What you have to do: Give back only the lines in the records below from the one with "simp only [pvKeys, List.mem_map] at hk" to the one with "(0,0)).2 then [1,2,3]", both inclusive, word for word.

Excerpted records START

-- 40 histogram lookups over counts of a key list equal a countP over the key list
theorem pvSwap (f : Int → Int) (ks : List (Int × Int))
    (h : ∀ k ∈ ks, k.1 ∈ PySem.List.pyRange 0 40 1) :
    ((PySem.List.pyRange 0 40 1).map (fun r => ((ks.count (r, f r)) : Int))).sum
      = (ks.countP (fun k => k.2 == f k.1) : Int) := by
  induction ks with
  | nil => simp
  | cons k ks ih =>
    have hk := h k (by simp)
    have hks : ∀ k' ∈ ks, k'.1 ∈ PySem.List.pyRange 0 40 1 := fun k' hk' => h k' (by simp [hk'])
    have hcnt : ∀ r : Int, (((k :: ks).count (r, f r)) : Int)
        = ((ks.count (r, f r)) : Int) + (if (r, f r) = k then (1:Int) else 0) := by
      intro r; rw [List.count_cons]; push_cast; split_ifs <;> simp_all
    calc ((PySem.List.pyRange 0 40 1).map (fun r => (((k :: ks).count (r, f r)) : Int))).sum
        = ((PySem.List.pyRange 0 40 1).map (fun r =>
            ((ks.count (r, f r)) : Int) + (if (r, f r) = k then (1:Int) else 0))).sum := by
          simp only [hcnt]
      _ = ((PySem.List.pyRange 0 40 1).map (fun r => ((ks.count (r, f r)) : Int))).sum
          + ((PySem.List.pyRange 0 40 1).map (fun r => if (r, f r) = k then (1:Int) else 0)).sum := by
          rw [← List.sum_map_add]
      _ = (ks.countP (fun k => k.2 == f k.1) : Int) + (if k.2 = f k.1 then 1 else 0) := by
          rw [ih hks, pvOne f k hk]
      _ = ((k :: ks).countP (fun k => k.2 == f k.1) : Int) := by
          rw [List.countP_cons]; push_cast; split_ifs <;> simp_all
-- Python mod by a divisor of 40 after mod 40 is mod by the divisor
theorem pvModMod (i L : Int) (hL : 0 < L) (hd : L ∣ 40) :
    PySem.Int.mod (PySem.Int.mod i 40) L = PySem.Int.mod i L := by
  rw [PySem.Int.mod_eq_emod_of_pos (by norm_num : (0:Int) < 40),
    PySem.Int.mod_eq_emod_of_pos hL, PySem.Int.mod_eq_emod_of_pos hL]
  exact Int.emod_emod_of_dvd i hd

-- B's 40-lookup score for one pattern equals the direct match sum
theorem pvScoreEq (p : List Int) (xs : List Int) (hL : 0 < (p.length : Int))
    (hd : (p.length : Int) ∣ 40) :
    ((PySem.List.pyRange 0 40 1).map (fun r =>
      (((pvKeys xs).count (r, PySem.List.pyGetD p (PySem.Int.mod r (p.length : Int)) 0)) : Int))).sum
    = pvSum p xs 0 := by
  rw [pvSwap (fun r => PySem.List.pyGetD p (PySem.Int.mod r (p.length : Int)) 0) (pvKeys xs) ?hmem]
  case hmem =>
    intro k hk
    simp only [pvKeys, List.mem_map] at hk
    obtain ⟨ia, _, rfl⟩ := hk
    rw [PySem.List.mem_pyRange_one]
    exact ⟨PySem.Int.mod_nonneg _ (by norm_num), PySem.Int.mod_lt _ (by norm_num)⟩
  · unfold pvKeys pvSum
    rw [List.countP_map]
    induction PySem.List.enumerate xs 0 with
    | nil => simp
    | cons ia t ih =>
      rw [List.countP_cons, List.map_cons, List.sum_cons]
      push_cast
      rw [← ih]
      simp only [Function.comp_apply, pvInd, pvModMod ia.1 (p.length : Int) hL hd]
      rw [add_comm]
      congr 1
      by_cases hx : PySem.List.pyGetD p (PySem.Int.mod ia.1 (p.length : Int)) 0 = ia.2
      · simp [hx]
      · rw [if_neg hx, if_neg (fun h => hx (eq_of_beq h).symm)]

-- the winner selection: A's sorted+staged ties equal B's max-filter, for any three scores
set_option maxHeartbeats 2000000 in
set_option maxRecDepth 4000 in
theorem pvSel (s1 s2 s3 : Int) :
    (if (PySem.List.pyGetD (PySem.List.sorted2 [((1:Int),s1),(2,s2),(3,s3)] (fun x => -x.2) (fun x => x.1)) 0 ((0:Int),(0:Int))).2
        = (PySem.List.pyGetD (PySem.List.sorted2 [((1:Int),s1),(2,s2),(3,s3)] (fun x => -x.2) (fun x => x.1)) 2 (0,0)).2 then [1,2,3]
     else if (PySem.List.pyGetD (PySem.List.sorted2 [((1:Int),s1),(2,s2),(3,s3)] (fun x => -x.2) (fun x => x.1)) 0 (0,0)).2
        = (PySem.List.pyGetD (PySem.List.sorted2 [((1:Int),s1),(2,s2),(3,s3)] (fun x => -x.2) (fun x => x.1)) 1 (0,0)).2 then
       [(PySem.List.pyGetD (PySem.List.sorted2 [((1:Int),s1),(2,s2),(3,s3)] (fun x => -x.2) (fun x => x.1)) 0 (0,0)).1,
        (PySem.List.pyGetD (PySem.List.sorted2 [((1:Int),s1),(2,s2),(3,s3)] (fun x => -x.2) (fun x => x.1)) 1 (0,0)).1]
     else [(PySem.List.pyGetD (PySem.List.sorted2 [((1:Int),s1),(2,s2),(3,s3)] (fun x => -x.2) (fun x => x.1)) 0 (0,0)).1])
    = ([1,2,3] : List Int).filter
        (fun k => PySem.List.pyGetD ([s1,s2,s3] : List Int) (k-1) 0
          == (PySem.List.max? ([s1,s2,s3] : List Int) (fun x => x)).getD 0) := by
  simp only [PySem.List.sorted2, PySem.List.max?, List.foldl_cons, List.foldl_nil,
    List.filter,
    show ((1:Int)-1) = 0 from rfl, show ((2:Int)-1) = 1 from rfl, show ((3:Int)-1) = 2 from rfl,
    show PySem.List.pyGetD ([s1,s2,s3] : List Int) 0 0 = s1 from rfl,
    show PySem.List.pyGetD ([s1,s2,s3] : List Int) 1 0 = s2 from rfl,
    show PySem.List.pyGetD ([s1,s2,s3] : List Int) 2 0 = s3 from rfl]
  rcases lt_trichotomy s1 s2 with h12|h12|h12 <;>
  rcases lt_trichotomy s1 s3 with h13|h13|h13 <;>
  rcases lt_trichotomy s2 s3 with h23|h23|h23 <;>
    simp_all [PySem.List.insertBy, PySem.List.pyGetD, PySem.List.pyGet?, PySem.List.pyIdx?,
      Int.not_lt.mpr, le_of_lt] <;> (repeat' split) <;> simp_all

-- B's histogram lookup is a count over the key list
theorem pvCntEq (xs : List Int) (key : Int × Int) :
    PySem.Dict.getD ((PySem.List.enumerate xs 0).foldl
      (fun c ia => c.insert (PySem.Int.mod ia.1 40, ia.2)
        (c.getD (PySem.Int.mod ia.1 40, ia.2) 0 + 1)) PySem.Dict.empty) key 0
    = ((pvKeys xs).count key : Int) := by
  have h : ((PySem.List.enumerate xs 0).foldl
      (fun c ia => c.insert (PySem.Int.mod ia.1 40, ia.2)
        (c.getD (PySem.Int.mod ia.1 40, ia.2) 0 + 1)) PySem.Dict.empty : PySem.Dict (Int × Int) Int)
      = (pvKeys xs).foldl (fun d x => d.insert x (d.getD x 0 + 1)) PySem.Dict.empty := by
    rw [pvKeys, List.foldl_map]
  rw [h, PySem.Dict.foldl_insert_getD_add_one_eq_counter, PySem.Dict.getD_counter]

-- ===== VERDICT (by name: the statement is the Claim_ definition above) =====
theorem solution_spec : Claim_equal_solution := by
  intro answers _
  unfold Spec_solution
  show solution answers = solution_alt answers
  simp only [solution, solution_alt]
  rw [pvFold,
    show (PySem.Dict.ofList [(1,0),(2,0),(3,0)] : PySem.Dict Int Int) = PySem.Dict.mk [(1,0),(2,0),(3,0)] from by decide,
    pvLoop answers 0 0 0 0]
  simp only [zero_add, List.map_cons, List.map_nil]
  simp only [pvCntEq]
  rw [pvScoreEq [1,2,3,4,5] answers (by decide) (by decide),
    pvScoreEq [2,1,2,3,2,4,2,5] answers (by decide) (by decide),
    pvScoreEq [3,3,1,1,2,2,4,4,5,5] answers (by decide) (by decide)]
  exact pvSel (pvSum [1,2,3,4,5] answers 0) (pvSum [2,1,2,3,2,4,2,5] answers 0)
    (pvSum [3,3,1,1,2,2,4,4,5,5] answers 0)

Excerpted records END

Solution:
    simp only [pvKeys, List.mem_map] at hk
    obtain ⟨ia, _, rfl⟩ := hk
    rw [PySem.List.mem_pyRange_one]
    exact ⟨PySem.Int.mod_nonneg _ (by norm_num), PySem.Int.mod_lt _ (by norm_num)⟩
  · unfold pvKeys pvSum
    rw [List.countP_map]
    induction PySem.List.enumerate xs 0 with
    | nil => simp
    | cons ia t ih =>
      rw [List.countP_cons, List.map_cons, List.sum_cons]
      push_cast
      rw [← ih]
      simp only [Function.comp_apply, pvInd, pvModMod ia.1 (p.length : Int) hL hd]
      rw [add_comm]
      congr 1
      by_cases hx : PySem.List.pyGetD p (PySem.Int.mod ia.1 (p.length : Int)) 0 = ia.2
      · simp [hx]
      · rw [if_neg hx, if_neg (fun h => hx (eq_of_beq h).symm)]

-- the winner selection: A's sorted+staged ties equal B's max-filter, for any three scores
set_option maxHeartbeats 2000000 in
set_option maxRecDepth 4000 in
theorem pvSel (s1 s2 s3 : Int) :
    (if (PySem.List.pyGetD (PySem.List.sorted2 [((1:Int),s1),(2,s2),(3,s3)] (fun x => -x.2) (fun x => x.1)) 0 ((0:Int),(0:Int))).2
        = (PySem.List.pyGetD (PySem.List.sorted2 [((1:Int),s1),(2,s2),(3,s3)] (fun x => -x.2) (fun x => x.1)) 2 (0,0)).2 then [1,2,3]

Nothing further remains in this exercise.